Turning Back The Dial

   Alright, so it's probably been fall for a little while now... but we're finally getting the full of crispy gold and crimson leaves, frosty mornings, and my heat is on more often than not.  I have mixed emotions about fall, on one hand I think it's my absolute favorite season, I love the smell of woodstove in the air (and am frequently extremely jealous that it isn't coming from my house), fabulous colours, apple cider, and fall festivals.  On the other hand, it seems like fall is just setting in when winter takes over with it's disgusting snow, wet grey road sludge, sub zero temperatures and getting into the car to go out at a dead run, sometimes forgetting kids/dogs, you know, typical parent stuff.

   We picked up four more silkies for our 'flock' last week.  I came to the conclusion that we have four silkies, one is a roo, two who both lay almost daily, and one that I'm not sure what's up with.  My instincts tell me that he's a silent roo.  I had thought he was going to be my roo all along, until the one 'hen' I thought for sure was going to be a hen woke up crowing. With two roos, someone's going to have to leave, I think the farm we got these chickens from will take the roo back and replace him with a hen, which is awesome, something we'll think about in the spring as long as we stays silent over the winter.  But with only two pullets laying I'm still having to buy eggs from an outside source which seems ridiculous, so clearly the less ridiculous solution was to purchase my chickens... Don't shake you head at me, or ask why I didn't just buy a breed known for it's prolific laying ability, I'm pregnant and entitled to doing things that make zero sense to others, including but not limited to, Mr Pretties.  So we picked up 'Part Two' of our flock and ended up with a group of solid white ones.  I like this because I would really like this arrangement for several reasons (none of them at all ridiculous), I would really like to hatch out some chicks this spring and our first flock is all related, so this brings new non-related members in, and second I would love to experiment with breeding the 'Paint' or 'Splash' type silkies and whites are an integral part of that process I believe. 
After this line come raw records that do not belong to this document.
-- pv_equiv track=rewrite | github.com/flyfatty/leetcode | bfs-dfs/1162.py | maxDistanceByBFS
-- ===== SOURCE A (Python) =====
-- from typing import List
--
-- def maxDistanceByBFS(grid: List[List[int]]) -> int:
--     def is_valid(x, y):
--         return 0 <= x < m and 0 <= y < n
--
--     directs = [(1, 0), (0, 1), (-1, 0), (0, -1)]
--     m, n = len(grid), len(grid[0])
--     q = []
--     visit = set()
--     for i in range(m):
--         for j in range(n):
--             if grid[i][j] == 1:
--                 q.append((i, j))
--                 visit.add((i, j))
--     step = 0
--     while q:
--         size = len(q)
--         for _ in range(size):
--             x, y = q.pop(0)
--             for sx, sy in directs:
--                 x_, y_ = x + sx, y + sy
--                 if is_valid(x_, y_) and (x_, y_) not in visit:
--                     visit.add((x_, y_))
--                     q.append((x_, y_))
--         step += 1
--     return step - 1 if step > 1 else -1
-- ===== SOURCE B (Python) =====
-- from typing import List
--
-- def maxDistanceByBFS(grid: List[List[int]]) -> int:
--     m, n = len(grid), len(grid[0])
--     land = [(i, j) for i in range(m) for j in range(n) if grid[i][j] == 1]
--     best = -1
--     for i in range(m):
--         for j in range(n):
--             if grid[i][j] != 1:
--                 d = min((abs(i - a) + abs(j - b) for a, b in land), default=-1)
--                 if d > best:
--                     best = d
--     return best
-- ===== Notes on version B (the rewrite author's own statement) =====
-- stated objective: alternative
-- what changed: Replaces the multi-source BFS with a queue and visited set by a direct arithmetic computation: since the grid has no obstacles, the BFS distance of a water cell is exactly its minimum Manhattan distance to any land cell, so B collects the land cells once and returns the maximum over water cells of that closed-form distance (-1 when there is no land or no water).
import Mathlib
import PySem

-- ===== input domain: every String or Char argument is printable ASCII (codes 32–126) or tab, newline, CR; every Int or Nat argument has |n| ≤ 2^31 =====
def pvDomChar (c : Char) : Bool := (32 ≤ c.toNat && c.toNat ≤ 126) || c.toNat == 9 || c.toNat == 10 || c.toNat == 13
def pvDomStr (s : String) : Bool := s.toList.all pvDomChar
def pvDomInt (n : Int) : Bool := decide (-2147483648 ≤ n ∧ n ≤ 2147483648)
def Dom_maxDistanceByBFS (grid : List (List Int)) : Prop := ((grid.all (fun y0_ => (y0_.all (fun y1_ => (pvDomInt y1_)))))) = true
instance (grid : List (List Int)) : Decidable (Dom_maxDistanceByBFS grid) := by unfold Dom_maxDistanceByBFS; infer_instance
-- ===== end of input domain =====

-- B replaces A's queue-based multi-source BFS by the closed-form maximum over water
-- cells of the minimum Manhattan distance to a land cell (same value; alternative algorithm).


-- ===== PORT A =====
-- grid[i][j] (indices always in range under Pre_, so the total default form is exact)
def pvGridAt (grid : List (List Int)) (i j : Int) : Int :=
  PySem.List.pyGetD (PySem.List.pyGetD grid i []) j 0

def pvDirects : List (Int × Int) := [(1, 0), (0, 1), (-1, 0), (0, -1)]

def pvIsValid (m n x y : Int) : Bool :=
  decide (0 ≤ x) && decide (x < m) && decide (0 ≤ y) && decide (y < n)

-- the initial double loop building q and visit
def pvInitA (grid : List (List Int)) (m n : Int) :
    List (Int × Int) × PySem.Set (Int × Int) :=
  (PySem.List.pyRange 0 m 1).foldl (fun st i =>
    (PySem.List.pyRange 0 n 1).foldl (fun st j =>
      if pvGridAt grid i j == 1 then (st.1 ++ [(i, j)], PySem.Set.add st.2 (i, j)) else st)
      st)
    ([], PySem.Set.empty)

-- one neighbour test/push of the inner 'for sx, sy in directs' body
def pvNbrStep (m n : Int) (x : Int × Int)
    (st : List (Int × Int) × PySem.Set (Int × Int)) (d : Int × Int) :
    List (Int × Int) × PySem.Set (Int × Int) :=
  let c := (x.1 + d.1, x.2 + d.2)
  if pvIsValid m n c.1 c.2 && !(PySem.Set.contains st.2 c) then
    (st.1 ++ [c], PySem.Set.add st.2 c)
  else st

-- one round of the while loop: pop all 'size' cells, collecting the next queue
def pvRound (m n : Int) (q : List (Int × Int)) (visit : PySem.Set (Int × Int)) :
    List (Int × Int) × PySem.Set (Int × Int) :=
  q.foldl (fun st x => pvDirects.foldl (pvNbrStep m n x) st) ([], visit)

-- the while loop (fuel m*n+1 is a totality guard only; it is proved sufficient)
def pvBFSLoop (m n : Int) : Nat → List (Int × Int) → PySem.Set (Int × Int) → Int → Int
  | 0, _, _, step => step
  | fuel + 1, q, visit, step =>
    if q.isEmpty then step
    else
      let st := pvRound m n q visit
      pvBFSLoop m n fuel st.1 st.2 (step + 1)
-- pv_equiv track=rewrite | github.com/Wonjin-Lee/Programmers | Level1/lv1_12.py | solution
-- ===== SOURCE A (Python) =====
-- def solution(s):
--     answer = ''
--
--     lower = []
--     upper = []
--
--     for i in range(len(s)):
--         if s[i].islower():
--             lower.append(s[i])
--         elif s[i].isupper():
--             upper.append(s[i])
--
--     lower.sort()
--     upper.sort()
--
--     lower.reverse()
--     upper.reverse()
--
--     result = lower + upper
--     answer = ''.join(result)
--
--     return answer
-- ===== SOURCE B (Python) =====
-- def solution(s):
--     # Counting sort over the fixed 26+26 letter alphabet: count each letter,
--     # then emit the letters (lowercase z..a, then uppercase Z..A) count times.
--     out = []
--     for base in (122, 90):          # ord('z'), ord('Z')
--         for code in range(base, base - 26, -1):
--             ch = chr(code)
--             out.append(ch * s.count(ch))
--     return ''.join(out)
-- ===== Notes on version B (the rewrite author's own statement) =====
-- stated objective: faster
-- what changed: Replaces A's per-character filter loop plus two comparison sorts (sort then reverse) by a counting sort over the fixed 52-letter alphabet: count each letter with s.count, then emit the letters z..a and Z..A count times.
import Mathlib
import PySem

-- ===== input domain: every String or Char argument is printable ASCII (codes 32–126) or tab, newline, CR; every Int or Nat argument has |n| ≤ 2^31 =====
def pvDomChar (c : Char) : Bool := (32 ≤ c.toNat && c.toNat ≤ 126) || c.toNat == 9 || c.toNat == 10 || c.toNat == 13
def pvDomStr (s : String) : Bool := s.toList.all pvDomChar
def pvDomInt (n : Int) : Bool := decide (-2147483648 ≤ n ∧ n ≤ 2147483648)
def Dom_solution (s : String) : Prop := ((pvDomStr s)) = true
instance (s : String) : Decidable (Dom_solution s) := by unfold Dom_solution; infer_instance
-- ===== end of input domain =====

-- B replaces A's two sorts by a single counting pass over the fixed 52-letter alphabet (counting sort); return value only, no mutation.

-- ===== PORT A =====
def solution (s : String) : String :=
  let cs := s.toList
  let p := (PySem.List.pyRange 0 (PySem.Str.len s) 1).foldl
      (fun (acc : List Char × List Char) i =>
        let c := PySem.List.pyGetD cs i ' '
        if PySem.Chars.islower c then (acc.1 ++ [c], acc.2)
        else if PySem.Chars.isupper c then (acc.1, acc.2 ++ [c])
        else acc) ([], [])
  -- lower.sort(); lower.reverse()  (and the same for upper)
  let lower := (PySem.List.sorted p.1 (fun x => x) false).reverse
  let upper := (PySem.List.sorted p.2 (fun x => x) false).reverse
  -- ''.join over a list of single characters is exactly the string of those characters
  String.ofList (lower ++ upper)

-- ===== PORT B =====
def solution_alt (s : String) : String :=
  let out := [(122 : Int), 90].foldl (fun acc base =>
      (PySem.List.pyRange base (base - 26) (-1)).foldl (fun acc code =>
        let ch := Char.ofNat code.toNat
        -- out.append(ch * s.count(ch)); ''.join concatenates, so we accumulate the characters
        acc ++ List.replicate (PySem.Str.count s (String.ofList [ch])) ch) acc) []
  String.ofList out

-- ===== PRECONDITION & SPEC =====
def Spec_solution (s : String) (out : String) : Prop := out = solution_alt s
instance (s : String) (out : String) : Decidable (Spec_solution s out) := by unfold Spec_solution; infer_instance

-- ===== CLAIM (what is proved, stated in full; the proofs are below) =====
def Claim_equal_solution : Prop := ∀ (s : String), Dom_solution s → Spec_solution s (solution s)

-- ===== LEMMAS AND PROOFS =====

-- counting a character in a flatMap of replicates over distinct letters
theorem pv_count_flatMap_replicate (letters : List Char) (hnd : letters.Nodup)
    (cnt : Char → Nat) (a : Char) :
    (letters.flatMap (fun ch => List.replicate (cnt ch) ch)).count a
      = if a ∈ letters then cnt a else 0 := by
  induction letters with
  | nil => simp
  | cons h t ih =>
    simp only [List.flatMap_cons, List.count_append, List.count_replicate,
      List.nodup_cons] at *
    rcases hnd with ⟨hnotmem, hnd⟩
    by_cases hah : a = h
    · subst hah
      simp [ih hnd, hnotmem]
    · simp [Ne.symm hah, hah, ih hnd]

-- the flatMap of replicates over an ascending letter list is weakly ascending
theorem pv_pairwise_flatMap_replicate (letters : List Char)
    (hs : letters.Pairwise (· < ·)) (cnt : Char → Nat) :
    (letters.flatMap (fun ch => List.replicate (cnt ch) ch)).Pairwise (· ≤ ·) := by
  induction letters with
  | nil => simp
  | cons h t ih =>
    simp only [List.flatMap_cons] at *
    rcases List.pairwise_cons.mp hs with ⟨hlt, hs'⟩
    refine List.pairwise_append.mpr ⟨?_, ih hs', ?_⟩
    · simp [List.pairwise_replicate]
    · intro x hx y hy
      rcases List.eq_of_mem_replicate hx with rfl
      rcases List.mem_flatMap.mp hy with ⟨ch, hch, hy'⟩
      rcases List.eq_of_mem_replicate hy' with rfl
      exact le_of_lt (hlt _ hch)

-- Python's sorted on a list drawn from a given ascending distinct letter list
-- is the flatMap of replicates (counting sort is a correct sort)
theorem pv_sorted_eq_flatMap (letters l : List Char) (cnt : Char → Nat)
    (hnd : letters.Nodup) (hs : letters.Pairwise (· < ·))
    (hmem : ∀ c ∈ l, c ∈ letters) (hcnt : ∀ a ∈ letters, cnt a = l.count a) :
    PySem.List.sorted l (fun x => x) false
      = letters.flatMap (fun ch => List.replicate (cnt ch) ch) := by
  apply PySem.List.sorted_id_eq_of_perm_of_pairwise
  · refine List.perm_iff_count.mpr (fun a => ?_)
    rw [pv_count_flatMap_replicate letters hnd cnt a]
    by_cases ha : a ∈ letters
    · simp [ha, hcnt a ha]
    · have : a ∉ l := fun hal => ha (hmem a hal)
      simp [ha, List.count_eq_zero.mpr this]
  · exact pv_pairwise_flatMap_replicate letters hs cnt

-- descending variant, matching A's sort-then-reverse
theorem pv_sorted_reverse_eq_flatMap (letters l : List Char) (cnt : Char → Nat)
    (hnd : letters.Nodup) (hs : letters.Pairwise (· > ·))
    (hmem : ∀ c ∈ l, c ∈ letters.reverse) (hcnt : ∀ a ∈ letters, cnt a = l.count a) :
    (PySem.List.sorted l (fun x => x) false).reverse
      = letters.flatMap (fun ch => List.replicate (cnt ch) ch) := by
  have h1 : PySem.List.sorted l (fun x => x) false
      = letters.reverse.flatMap (fun ch => List.replicate (cnt ch) ch) := by
    refine pv_sorted_eq_flatMap letters.reverse l cnt (List.nodup_reverse.mpr hnd) ?_ hmem ?_
    · exact (List.pairwise_reverse.mpr hs)
    · intro a ha; exact hcnt a (List.mem_reverse.mp ha)
  rw [h1, List.reverse_flatMap]
  simp [Function.comp_def, List.reverse_replicate]

-- character-class facts
theorem pv_islower_iff (c : Char) :
    PySem.Chars.islower c = true ↔ 97 ≤ c.toNat ∧ c.toNat ≤ 122 := by
  simp only [PySem.Chars.islower, Bool.and_eq_true, decide_eq_true_eq, Char.le_def,
    UInt32.le_iff_toNat_le]
  exact Iff.rfl
theorem pv_isupper_iff (c : Char) :
    PySem.Chars.isupper c = true ↔ 65 ≤ c.toNat ∧ c.toNat ≤ 90 := by
  simp only [PySem.Chars.isupper, Bool.and_eq_true, decide_eq_true_eq, Char.le_def,
    UInt32.le_iff_toNat_le]
  exact Iff.rfl

def pvLowDesc : List Char :=
  ['z','y','x','w','v','u','t','s','r','q','p','o','n','m','l','k','j','i','h','g','f','e','d','c','b','a']
def pvUpDesc : List Char :=
  ['Z','Y','X','W','V','U','T','S','R','Q','P','O','N','M','L','K','J','I','H','G','F','E','D','C','B','A']

theorem pv_char_eq_ofNat (c : Char) : c = Char.ofNat c.toNat := by
  rcases c with ⟨v, h⟩
  simp [Char.ofNat, Char.toNat, h, Char.ofNatAux]

set_option maxRecDepth 8192 in
theorem pv_mem_lowDesc (c : Char) (h : PySem.Chars.islower c = true) : c ∈ pvLowDesc := by
  rcases (pv_islower_iff c).mp h with ⟨h1, h2⟩
  rw [pv_char_eq_ofNat c]
  interval_cases (c.toNat) <;> decide
set_option maxRecDepth 8192 in
theorem pv_mem_upDesc (c : Char) (h : PySem.Chars.isupper c = true) : c ∈ pvUpDesc := by
  rcases (pv_isupper_iff c).mp h with ⟨h1, h2⟩
  rw [pv_char_eq_ofNat c]
  interval_cases (c.toNat) <;> decide

theorem pv_not_both (c : Char) (h : PySem.Chars.isupper c = true) :
    PySem.Chars.islower c = false := by
  rcases (pv_isupper_iff c).mp h with ⟨h1, h2⟩
  rw [Bool.eq_false_iff]
  intro hl
  rcases (pv_islower_iff c).mp hl with ⟨h3, h4⟩
  omega

-- the two pyRanges of B, mapped through chr, are the literal letter lists
theorem pv_range_low :
    (PySem.List.pyRange 122 96 (-1)).map (fun code => Char.ofNat code.toNat) = pvLowDesc := by
  decide
theorem pv_range_up :
    (PySem.List.pyRange 90 64 (-1)).map (fun code => Char.ofNat code.toNat) = pvUpDesc := by
  decide

-- every letter in the literal lists is of its class (used for count_filter)
theorem pv_lowDesc_islower : ∀ a ∈ pvLowDesc, PySem.Chars.islower a = true := fun a ha =>
  List.all_eq_true.mp (by decide : pvLowDesc.all PySem.Chars.islower = true) a ha
theorem pv_upDesc_isupper : ∀ a ∈ pvUpDesc, PySem.Chars.isupper a = true := fun a ha =>
  List.all_eq_true.mp (by decide : pvUpDesc.all PySem.Chars.isupper = true) a ha

-- str.count with a single-character needle is List.count (unfolds Chars.count.go)
theorem pv_count_go_single (c : Char) (l : List Char) : ∀ (fuel acc : Nat), l.length ≤ fuel →
    PySem.Chars.count.go [c] fuel l acc = acc + l.count c := by
  induction l with
  | nil => intro fuel acc h; cases fuel <;> simp [PySem.Chars.count.go]
  | cons h t ih =>
    intro fuel acc hf
    cases fuel with
    | zero => simp at hf
    | succ f =>
      rw [PySem.Chars.count.go]
      simp only [List.isPrefixOf, List.length_cons] at *
      by_cases hc : c = h
      · subst hc
        simp [ih f (acc + 1) (by omega), List.count_cons_self]
        try omega
      · simp [BEq.beq, hc, Ne.symm hc, ih f acc (by omega)]
        try simp [List.count_cons, Ne.symm hc]

-- A's pair loop, split into the two independent filter loops
theorem pv_A_loop (cs : List Char) :
    cs.foldl (fun (acc : List Char × List Char) c =>
        if PySem.Chars.islower c then (acc.1 ++ [c], acc.2)
        else if PySem.Chars.isupper c then (acc.1, acc.2 ++ [c])
        else acc) ([], [])
      = (cs.filter PySem.Chars.islower, cs.filter PySem.Chars.isupper) := by
  have hfun : (fun (acc : List Char × List Char) c =>
        if PySem.Chars.islower c then (acc.1 ++ [c], acc.2)
        else if PySem.Chars.isupper c then (acc.1, acc.2 ++ [c])
        else acc)
      = fun (acc : List Char × List Char) c =>
        ((fun (a : List Char) c => if PySem.Chars.islower c then a ++ [c] else a) acc.1 c,
         (fun (b : List Char) c =>
            if PySem.Chars.islower c then b
            else if PySem.Chars.isupper c then b ++ [c] else b) acc.2 c) := by
    funext acc c
    by_cases hl : PySem.Chars.islower c <;> by_cases hu : PySem.Chars.isupper c <;> simp [hl, hu]
  rw [hfun, PySem.List.foldl_prod_mk
      (f := fun (a : List Char) c => if PySem.Chars.islower c then a ++ [c] else a)
      (g := fun (b : List Char) c =>
        if PySem.Chars.islower c then b
        else if PySem.Chars.isupper c then b ++ [c] else b)]
  have hg : cs.foldl (fun (b : List Char) c =>
        if PySem.Chars.islower c then b
        else if PySem.Chars.isupper c then b ++ [c] else b) []
      = cs.filter PySem.Chars.isupper := by
    have hgfun : (fun (b : List Char) c =>
          if PySem.Chars.islower c then b
          else if PySem.Chars.isupper c then b ++ [c] else b)
        = fun (b : List Char) c =>
          if (!PySem.Chars.islower c && PySem.Chars.isupper c) then b ++ [c] else b := by
      funext b c
      by_cases hl : PySem.Chars.islower c <;> by_cases hu : PySem.Chars.isupper c <;> simp [hl, hu]
    rw [hgfun, PySem.List.foldl_append_if_eq_filter]
    simp only [List.nil_append]
    refine List.filter_congr (fun c _ => ?_)
    by_cases hu : PySem.Chars.isupper c
    · simp [hu, pv_not_both c hu]
    · simp [hu]
  rw [PySem.List.foldl_append_if_eq_filter, hg]
  simp

-- ===== VERDICT (by name: the statement is the Claim_ definition above) =====
set_option maxRecDepth 8192 in
theorem solution_spec : Claim_equal_solution := by
  intro s _
  unfold Spec_solution solution solution_alt
  simp only [PySem.Str.len_eq]
  rw [PySem.List.foldl_pyRange_zero_pyGetD' s.toList ' '
      (fun (acc : List Char × List Char) c =>
        if PySem.Chars.islower c then (acc.1 ++ [c], acc.2)
        else if PySem.Chars.isupper c then (acc.1, acc.2 ++ [c])
        else acc) ([], [])]
  rw [pv_A_loop]
  -- B side: unfold the two outer iterations and turn the append loops into flatMaps
  simp only [List.foldl_cons, List.foldl_nil]
  rw [PySem.List.foldl_append_eq_flatMap, PySem.List.foldl_append_eq_flatMap]
  simp only [List.nil_append]
  -- s.count(ch) for a single character is the List.count of that character
  have hcount : ∀ ch : Char,
      PySem.Str.count s (String.ofList [ch]) = s.toList.count ch := by
    intro ch
    simp only [PySem.Str.count, String.toList_ofList, PySem.Chars.count, List.isEmpty_cons,
      Bool.false_eq_true, if_false]
    rw [pv_count_go_single ch s.toList s.toList.length 0 le_rfl]
    omega
  -- name the replicate body and pass through the literal letter lists
  have hlowmap := pv_range_low
  have hupmap := pv_range_up
  have hflat : ∀ (R : List Int) (lit : List Char),
      (R.map (fun code => Char.ofNat code.toNat)) = lit →
      R.flatMap (fun code =>
        List.replicate (PySem.Str.count s (String.ofList [Char.ofNat code.toNat]))
          (Char.ofNat code.toNat))
        = lit.flatMap (fun ch => List.replicate (s.toList.count ch) ch) := by
    intro R lit hR
    rw [← hR, List.flatMap_map]
    exact List.flatMap_congr (fun code _ => by rw [hcount])
  rw [show ((122 : Int) - 26) = 96 from rfl, show ((90 : Int) - 26) = 64 from rfl]
  rw [hflat _ _ hlowmap, hflat _ _ hupmap]
  -- A side: sort-then-reverse is the counting-sort flatMap
  have hlow := pv_sorted_reverse_eq_flatMap pvLowDesc (s.toList.filter PySem.Chars.islower)
      (fun ch => s.toList.count ch) (by decide) (by decide)
      (fun c hc => by
        rw [List.mem_reverse]
        exact pv_mem_lowDesc c (List.of_mem_filter hc))
      (fun a ha => (List.count_filter (pv_lowDesc_islower a ha)).symm)
  have hup := pv_sorted_reverse_eq_flatMap pvUpDesc (s.toList.filter PySem.Chars.isupper)
      (fun ch => s.toList.count ch) (by decide) (by decide)
      (fun c hc => by
        rw [List.mem_reverse]
        exact pv_mem_upDesc c (List.of_mem_filter hc))
      (fun a ha => (List.count_filter (pv_upDesc_isupper a ha)).symm)
  rw [hlow, hup]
  I don't think we're any closer to finding a farm.  Not to rent, and certainly not to buy.  Every farm we've looked at that was available for rent either didn't include out buildings, didn't want any kind of farming taking place on the property, or is 2hrs + away from our families and Mr. Pretties job.  Purchasing looks even bleaker as we definitely can't afford the kind of acerage we would love to have.  I also left out the part where what I'm looking for is insanely particular.  As in, it probably doesn't exist and we'll never find it.  I am really looking for an old 5 bedroom farmhouse that isn't A) falling down on itself or B) been 'renovated' (Read: ruined) of it's character and charm.  This farm needs to have 5+ acres, an old silver barnboard bank barn, and I guess that's it really... I'd even be happy to find an old farmhouse that had all it's outdoor charm, and things like baseboards/doors/floors that haven't been touched inside and then we could just go to salvage auctions and purchase cupboards/counters/etc... from there and 'un-renovate' rooms like the kitchen and bathroom that way.  I'm just always disappointed when I see an old farmhouse, get super excited, and then look at the pictures inside and you feel like you're looking at a brand new model home, no character, and lots of stainless steel, granite, and ceramic tile.  While I can appreciate how nice it feels to have a home like that, it's just not me.  I guess I just want to 'turn back the dial' on life and head back to the farm, back to handmaking soap (I'm taking a course - eeee!!!!), spinning fibre (I bought a drop spindle, we all have to start somewhere!), knitting, and eating out of our backyard. We'll get there, and in the meantime we'll enjoy some mean free range eggs!!!